Dataset records
[Start of Attachment]

-- A's outer loop invariant
theorem pvOuter (L : List (Int × List Int)) (hnd : (L.map Prod.fst).Nodup)
    (hpw : (pvS L).Pairwise (· < ·)) :
    ∀ (R P : List Int) (dc : PySem.Dict Int (List Int)) (as : PySem.Set Int),
    pvS L = P ++ R →
    dc.items = (P.filter (fun c => decide (c ∈ pvMins L))).map (fun c => (c, pvGroup L c)) →
    (∀ n, PySem.Set.contains as n = true ↔ ∃ p ∈ L, p.1 = n ∧ ∃ c' ∈ P, pvMin p.2 = some c') →
    (R.foldl (fun st comm => L.foldl (pvStepA comm) st) (dc, as)).1.items
      = ((P ++ R).filter (fun c => decide (c ∈ pvMins L))).map (fun c => (c, pvGroup L c)) := by
  intro R
  induction R with
  | nil => intro P dc as hS hdc has; simpa using hdc
  | cons c R' ihR =>
    intro P dc as hS hdc has
    have hpw' : (P ++ c :: R').Pairwise (· < ·) := hS ▸ hpw
    have hcross : ∀ a ∈ P, ∀ b ∈ c :: R', a < b := (List.pairwise_append.mp hpw').2.2
    have hsuf : (c :: R').Pairwise (· < ·) := (List.pairwise_append.mp hpw').2.1
    have hcR' : ∀ b ∈ R', c < b := (List.pairwise_cons.mp hsuf).1
    have hcP : c ∉ P := fun h => lt_irrefl c (hcross c h c List.mem_cons_self)
    have hsm : ∀ p ∈ L, ∀ m, pvMin p.2 = some m → m < c → m ∈ P := by
      intro p hp m hm hlt
      have hmS : m ∈ pvS L := by
        have hmf : m ∈ L.flatMap (fun q => q.2) :=
          List.mem_flatMap.mpr ⟨p, hp, PySem.List.min?_mem hm⟩
        simp [pvS, PySem.List.mem_sorted, PySem.Set.mem_ofList, hmf]
      rw [hS] at hmS
      rcases List.mem_append.mp hmS with h | h
      · exact h
      · rcases List.mem_cons.mp h with h | h
        · exact absurd (h ▸ hlt) (lt_irrefl c)
        · exact absurd (lt_trans hlt (hcR' m h)) (lt_irrefl m)
    have hinvL : ∀ p ∈ L, (PySem.Set.contains as p.1 = true ↔ ∃ c' ∈ P, pvMin p.2 = some c') := by
      intro p hp
      rw [has p.1]
      constructor
      · rintro ⟨q, hq, hq1, hc⟩
        rwa [pvKeyInj hnd hq hp hq1] at hc
      · intro hc
        exact ⟨p, hp, rfl, hc⟩
    have hfold : (c :: R').foldl (fun st comm => L.foldl (pvStepA comm) st) (dc, as)
        = R'.foldl (fun st comm => L.foldl (pvStepA comm) st) (L.foldl (pvStepA c) (dc, as)) := rfl
    rw [hfold, pvInner c P hcP L dc as hnd hinvL hsm]
    have hdckeys : dc.contains c = false := by
      rw [Bool.eq_false_iff]
      intro hcon
      have := (PySem.Dict.contains_iff_mem_keys _ _).mp hcon
      rw [PySem.Dict.keys, hdc] at this
      simp only [List.map_map, List.mem_map, Function.comp] at this
      obtain ⟨c', hc', he⟩ := this
      exact hcP (he ▸ List.mem_of_mem_filter hc')
    have happ : P ++ c :: R' = (P ++ [c]) ++ R' := by simp
    rcases hM : L.filter (fun p => pvMin p.2 == some c) with _ | ⟨p0, M'⟩
    · -- no node has minimal community c
      have hcnm : c ∉ pvMins L := by
        intro hc
        obtain ⟨p, hp, hm⟩ := List.mem_filterMap.mp hc
        have : p ∈ L.filter (fun p => pvMin p.2 == some c) :=
          List.mem_filter.mpr ⟨hp, by simp [hm]⟩
        rw [hM] at this
        cases this
      rw [hM]
      simp only [List.foldl_nil, List.map_nil]
      rw [happ]
      rw [ihR (P ++ [c]) dc (PySem.Set.update as [])]
      · rw [happ] at hS; exact hS
      · rw [hdc]
        simp [List.filter_append, hcnm]
      · intro n
        have : PySem.Set.update as [] = as := rfl
        rw [this, has n]
        constructor
        · rintro ⟨p, hp, h1, c', hc', hm⟩
          exact ⟨p, hp, h1, c', List.mem_append_left _ hc', hm⟩
        · rintro ⟨p, hp, h1, c', hc', hm⟩
          rcases List.mem_append.mp hc' with h | h
          · exact ⟨p, hp, h1, c', h, hm⟩
          · rcases List.mem_cons.mp h with h | h
            · subst h
              have : p ∈ L.filter (fun p => pvMin p.2 == some c') :=
                List.mem_filter.mpr ⟨hp, by simp [hm]⟩
              rw [hM] at this
              cases this
            · cases h
    · -- the nodes with minimal community c form the new group
      have hMne : L.filter (fun p => pvMin p.2 == some c) ≠ [] := by rw [hM]; simp
      have hcm : c ∈ pvMins L := by
        have hp0 : p0 ∈ L.filter (fun p => pvMin p.2 == some c) := by rw [hM]; simp
        obtain ⟨hp0L, hp0m⟩ := List.mem_filter.mp hp0
        exact List.mem_filterMap.mpr ⟨p0, hp0L, by simpa using hp0m⟩
      have hmapfold :
          (L.filter (fun p => pvMin p.2 == some c)).foldl
              (fun dc p => dc.modify c [] (fun l => l ++ [p.1])) dc
            = dc.insert c (pvGroup L c) := by
        have h2 := List.foldl_map (f := (Prod.fst : Int × List Int → Int))
          (g := fun (dc : PySem.Dict Int (List Int)) n => dc.modify c [] (fun l => l ++ [n]))
          (l := L.filter (fun p => pvMin p.2 == some c)) (init := dc)
        refine h2.symm.trans ?_
        rw [pvFoldModify c _ dc (by simpa using hMne),
          PySem.Dict.getD_of_not_contains _ _ hdckeys]
        rfl
      rw [hmapfold, happ]
      rw [ihR (P ++ [c]) _ _]
      · rw [happ] at hS; exact hS
      · rw [PySem.Dict.items_insert_of_not_contains _ _ hdckeys, hdc]
        simp [List.filter_append, hcm]
      · intro n
        constructor
        · intro hcon
          rcases (PySem.Set.mem_update _ _ _).mp ((PySem.Set.contains_iff _ _).mp hcon) with h | h
          · obtain ⟨p, hp, h1, c', hc', hm⟩ := (has n).mp ((PySem.Set.contains_iff _ _).mpr h)
            exact ⟨p, hp, h1, c', List.mem_append_left _ hc', hm⟩
          · obtain ⟨p, hp, h1⟩ := List.mem_map.mp h
            obtain ⟨hpL, hpm⟩ := List.mem_filter.mp hp
            exact ⟨p, hpL, h1, c, by simp, by simpa using hpm⟩
        · rintro ⟨p, hp, h1, c', hc', hm⟩
          apply (PySem.Set.contains_iff _ _).mpr
          apply (PySem.Set.mem_update _ _ _).mpr
          rcases List.mem_append.mp hc' with h | h
          · exact Or.inl ((PySem.Set.contains_iff _ _).mp ((has n).mpr ⟨p, hp, h1, c', h, hm⟩))
          · rcases List.mem_cons.mp h with h | h
            · subst h
              exact Or.inr (List.mem_map.mpr
                ⟨p, List.mem_filter.mpr ⟨hp, by simp [hm]⟩, h1⟩)
            · cases h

[End of Attachment]

The first line of the records begins the span, and the line containing "have hcR' : ∀" ends it. Reproduce that span exactly, both ends included.

-- A's outer loop invariant
theorem pvOuter (L : List (Int × List Int)) (hnd : (L.map Prod.fst).Nodup)
    (hpw : (pvS L).Pairwise (· < ·)) :
    ∀ (R P : List Int) (dc : PySem.Dict Int (List Int)) (as : PySem.Set Int),
    pvS L = P ++ R →
    dc.items = (P.filter (fun c => decide (c ∈ pvMins L))).map (fun c => (c, pvGroup L c)) →
    (∀ n, PySem.Set.contains as n = true ↔ ∃ p ∈ L, p.1 = n ∧ ∃ c' ∈ P, pvMin p.2 = some c') →
    (R.foldl (fun st comm => L.foldl (pvStepA comm) st) (dc, as)).1.items
      = ((P ++ R).filter (fun c => decide (c ∈ pvMins L))).map (fun c => (c, pvGroup L c)) := by
  intro R
  induction R with
  | nil => intro P dc as hS hdc has; simpa using hdc
  | cons c R' ihR =>
    intro P dc as hS hdc has
    have hpw' : (P ++ c :: R').Pairwise (· < ·) := hS ▸ hpw
    have hcross : ∀ a ∈ P, ∀ b ∈ c :: R', a < b := (List.pairwise_append.mp hpw').2.2
    have hsuf : (c :: R').Pairwise (· < ·) := (List.pairwise_append.mp hpw').2.1
    have hcR' : ∀ b ∈ R', c < b := (List.pairwise_cons.mp hsuf).1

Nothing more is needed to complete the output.